● Task prompt: Across all the records, filter for lines with the word "pvDomChar" and copy them.

[[ Records for this exercise, beginning ]]

-- pv_equiv track=rewrite | github.com/brighta/advent-of-code-python | 2024/day_04/part1.py | rotateGrid45
-- ===== SOURCE A (Python) =====
-- def rotateGrid90(grid):
--     newGrid = []
--     for j in range(len(grid[0])):
--         newRow = []
--         for i in range(len(grid)):
--             newRow.append(grid[i][j])
--         newGrid.append(newRow)
--     return newGrid
--
-- def rotateGrid45(grid):
--     newGrid = []
--     for i in range(len(grid)):
--         start = len(grid) - 1 - i
--         end = len(grid) - start - 1
--         newRow = []
--         for j in range(start):
--             newRow.append('.')
--         newRow.extend(grid[i])
--         for j in range(end):
--             newRow.append('.')
--         newGrid.append(newRow)
--     return rotateGrid90(newGrid)
-- ===== SOURCE B (Python) =====
-- def rotateGrid45(grid):
--     n = len(grid)
--     width = n + len(grid[0]) - 1
--     out = []
--     for j in range(width):
--         row = []
--         for i in range(n):
--             c = i + j - (n - 1)
--             row.append(grid[i][c] if 0 <= c < len(grid[i]) else '.')
--         out.append(row)
--     return out
-- ===== Notes on version B (the rewrite author's own statement) =====
-- stated objective: simpler
-- what changed: B fuses A's pad-then-transpose (build a dot-padded intermediate grid, then call the rotateGrid90 transpose helper) into a single double loop that computes each output cell directly by index arithmetic c = i + j - (n-1), with no intermediate grid and no helper.
import Mathlib
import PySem

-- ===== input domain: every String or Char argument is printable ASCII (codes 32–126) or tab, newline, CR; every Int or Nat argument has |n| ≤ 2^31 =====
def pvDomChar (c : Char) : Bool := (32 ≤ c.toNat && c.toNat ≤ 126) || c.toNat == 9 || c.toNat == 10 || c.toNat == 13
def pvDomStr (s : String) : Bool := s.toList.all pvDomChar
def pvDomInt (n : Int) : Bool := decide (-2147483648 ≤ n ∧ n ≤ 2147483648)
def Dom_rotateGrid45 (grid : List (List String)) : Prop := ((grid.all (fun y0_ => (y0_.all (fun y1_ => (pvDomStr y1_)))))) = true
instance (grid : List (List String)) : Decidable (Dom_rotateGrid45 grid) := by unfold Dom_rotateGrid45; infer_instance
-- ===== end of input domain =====

-- B fuses A's pad-then-transpose into one double loop computing each cell by index arithmetic (objective: simpler).

-- ===== PORT A =====
def rotateGrid90 (grid : List (List String)) : List (List String) :=
  (List.range (grid.headD []).length).map (fun j =>
    (List.range grid.length).map (fun i =>
      (grid.getD i []).getD j "."))

def rotateGrid45 (grid : List (List String)) : List (List String) :=
  rotateGrid90 ((List.range grid.length).map (fun i =>
    (List.range (grid.length - 1 - i)).map (fun _ => ".")
      ++ grid.getD i []
      ++ (List.range (grid.length - (grid.length - 1 - i) - 1)).map (fun _ => ".")))

-- ===== PORT B =====
def rotateGrid45_alt (grid : List (List String)) : List (List String) :=
  (List.range (grid.length + (grid.headD []).length - 1)).map (fun (j : Nat) =>
    (List.range grid.length).map (fun (i : Nat) =>
      let c : Int := (i : Int) + (j : Int) - ((grid.length : Int) - 1)
      if 0 ≤ c ∧ c < ((grid.getD i []).length : Int)
      then (grid.getD i []).getD c.toNat "." else "."))

-- ===== PRECONDITION & SPEC =====
-- Pre_ excludes exactly the inputs on which Python A raises IndexError: the empty grid
-- (grid[0] in rotateGrid90) and jagged grids with a row shorter than the first row
-- (the transpose then indexes past that row's padding).
def Pre_rotateGrid45 (grid : List (List String)) : Prop :=
  grid ≠ [] ∧ ∀ row ∈ grid, (grid.headD []).length ≤ row.length
instance (grid : List (List String)) : Decidable (Pre_rotateGrid45 grid) := by
  unfold Pre_rotateGrid45; infer_instance
def pvWitness_rotateGrid45 : List (List String) := [["X", "M"], ["A", "S"]]

def Spec_rotateGrid45 (grid : List (List String)) (out : List (List String)) : Prop := out = rotateGrid45_alt grid
instance (grid : List (List String)) (out : List (List String)) : Decidable (Spec_rotateGrid45 grid out) := by unfold Spec_rotateGrid45; infer_instance

-- ===== CLAIM (what is proved, stated in full; the proofs are below) =====
def Claim_equal_rotateGrid45 : Prop := ∀ (grid : List (List String)), Dom_rotateGrid45 grid → Pre_rotateGrid45 grid → Spec_rotateGrid45 grid (rotateGrid45 grid)

-- ===== LEMMAS AND PROOFS =====

lemma map_dot (k : Nat) : (List.range k).map (fun _ => ("." : String)) = List.replicate k "." := by
  simp

lemma getD_map_range' {α : Type} (f : Nat → α) (n i : Nat) (d : α) (hi : i < n) :
    ((List.range n).map f).getD i d = f i := by
  simp [List.getD, hi]

-- one padded cell of A's intermediate grid equals B's index-arithmetic cell
lemma cell_eq (row : List String) (n i j : Nat) (hi : i < n) :
    (List.replicate (n - 1 - i) "." ++ row ++ List.replicate (n - (n - 1 - i) - 1) ".").getD j "."
      = (if 0 ≤ (i : Int) + (j : Int) - ((n : Int) - 1)
            ∧ (i : Int) + (j : Int) - ((n : Int) - 1) < (row.length : Int)
         then row.getD ((i : Int) + (j : Int) - ((n : Int) - 1)).toNat "." else ".") := by
  have hb : n - (n - 1 - i) - 1 = i := by omega
  rw [hb]
  set a := n - 1 - i with ha
  rcases lt_or_ge j (a + row.length) with hj | hj
  · rw [List.getD, List.getElem?_append_left (by simpa using hj)]
    rcases lt_or_ge j a with hja | hja
    · rw [List.getElem?_append_left (by simpa using hja), if_neg (by omega)]
      simp [hja]
    · rw [List.getElem?_append_right (by simpa using hja),
        if_pos (show _ ∧ _ by constructor <;> omega)]
      have hc : ((i : Int) + (j : Int) - ((n : Int) - 1)).toNat = j - a := by omega
      rw [hc]
      simp [List.getD]
  · rw [List.getD, List.getElem?_append_right (by simpa using hj), if_neg (by omega)]
    rcases lt_or_ge (j - (a + row.length)) i with ht | ht
    · simp [ht]
    · simp [Nat.not_lt.mpr ht]

lemma ports_eq (g0 : List String) (gs : List (List String)) :
    rotateGrid45 (g0 :: gs) = rotateGrid45_alt (g0 :: gs) := by
  unfold rotateGrid45 rotateGrid90 rotateGrid45_alt
  simp only [map_dot, List.length_map, List.length_range]
  have hn : (g0 :: gs).length = gs.length + 1 := rfl
  -- head of the padded intermediate grid
  have hhead : ((List.range ((g0 :: gs).length)).map (fun i =>
      List.replicate ((g0 :: gs).length - 1 - i) "." ++ (g0 :: gs).getD i []
        ++ List.replicate ((g0 :: gs).length - ((g0 :: gs).length - 1 - i) - 1) ".")).headD []
      = List.replicate ((g0 :: gs).length - 1) "." ++ g0
        ++ List.replicate ((g0 :: gs).length - ((g0 :: gs).length - 1) - 1) "." := by
    rw [hn, List.range_succ_eq_map]
    simp [List.getD]
  rw [hhead]
  have hw : (List.replicate ((g0 :: gs).length - 1) "." ++ g0
      ++ List.replicate ((g0 :: gs).length - ((g0 :: gs).length - 1) - 1) ".").length
      = (g0 :: gs).length + ((g0 :: gs).headD []).length - 1 := by
    simp [hn]
  rw [hw]
  apply List.map_congr_left
  intro j hj
  apply List.map_congr_left
  intro i hi
  have hi' : i < (g0 :: gs).length := List.mem_range.mp hi
  rw [getD_map_range' _ _ _ _ hi']
  exact cell_eq ((g0 :: gs).getD i []) ((g0 :: gs).length) i j hi'

-- ===== VERDICT (by name: the statement is the Claim_ definition above) =====
theorem rotateGrid45_spec : Claim_equal_rotateGrid45 := by
  intro grid _ hpre
  obtain ⟨g0, gs, rfl⟩ := List.exists_cons_of_ne_nil hpre.1
  exact ports_eq g0 gs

[[ Records for this exercise, end ]]

● Expected output:
def pvDomChar (c : Char) : Bool := (32 ≤ c.toNat && c.toNat ≤ 126) || c.toNat == 9 || c.toNat == 10 || c.toNat == 13
def pvDomStr (s : String) : Bool := s.toList.all pvDomChar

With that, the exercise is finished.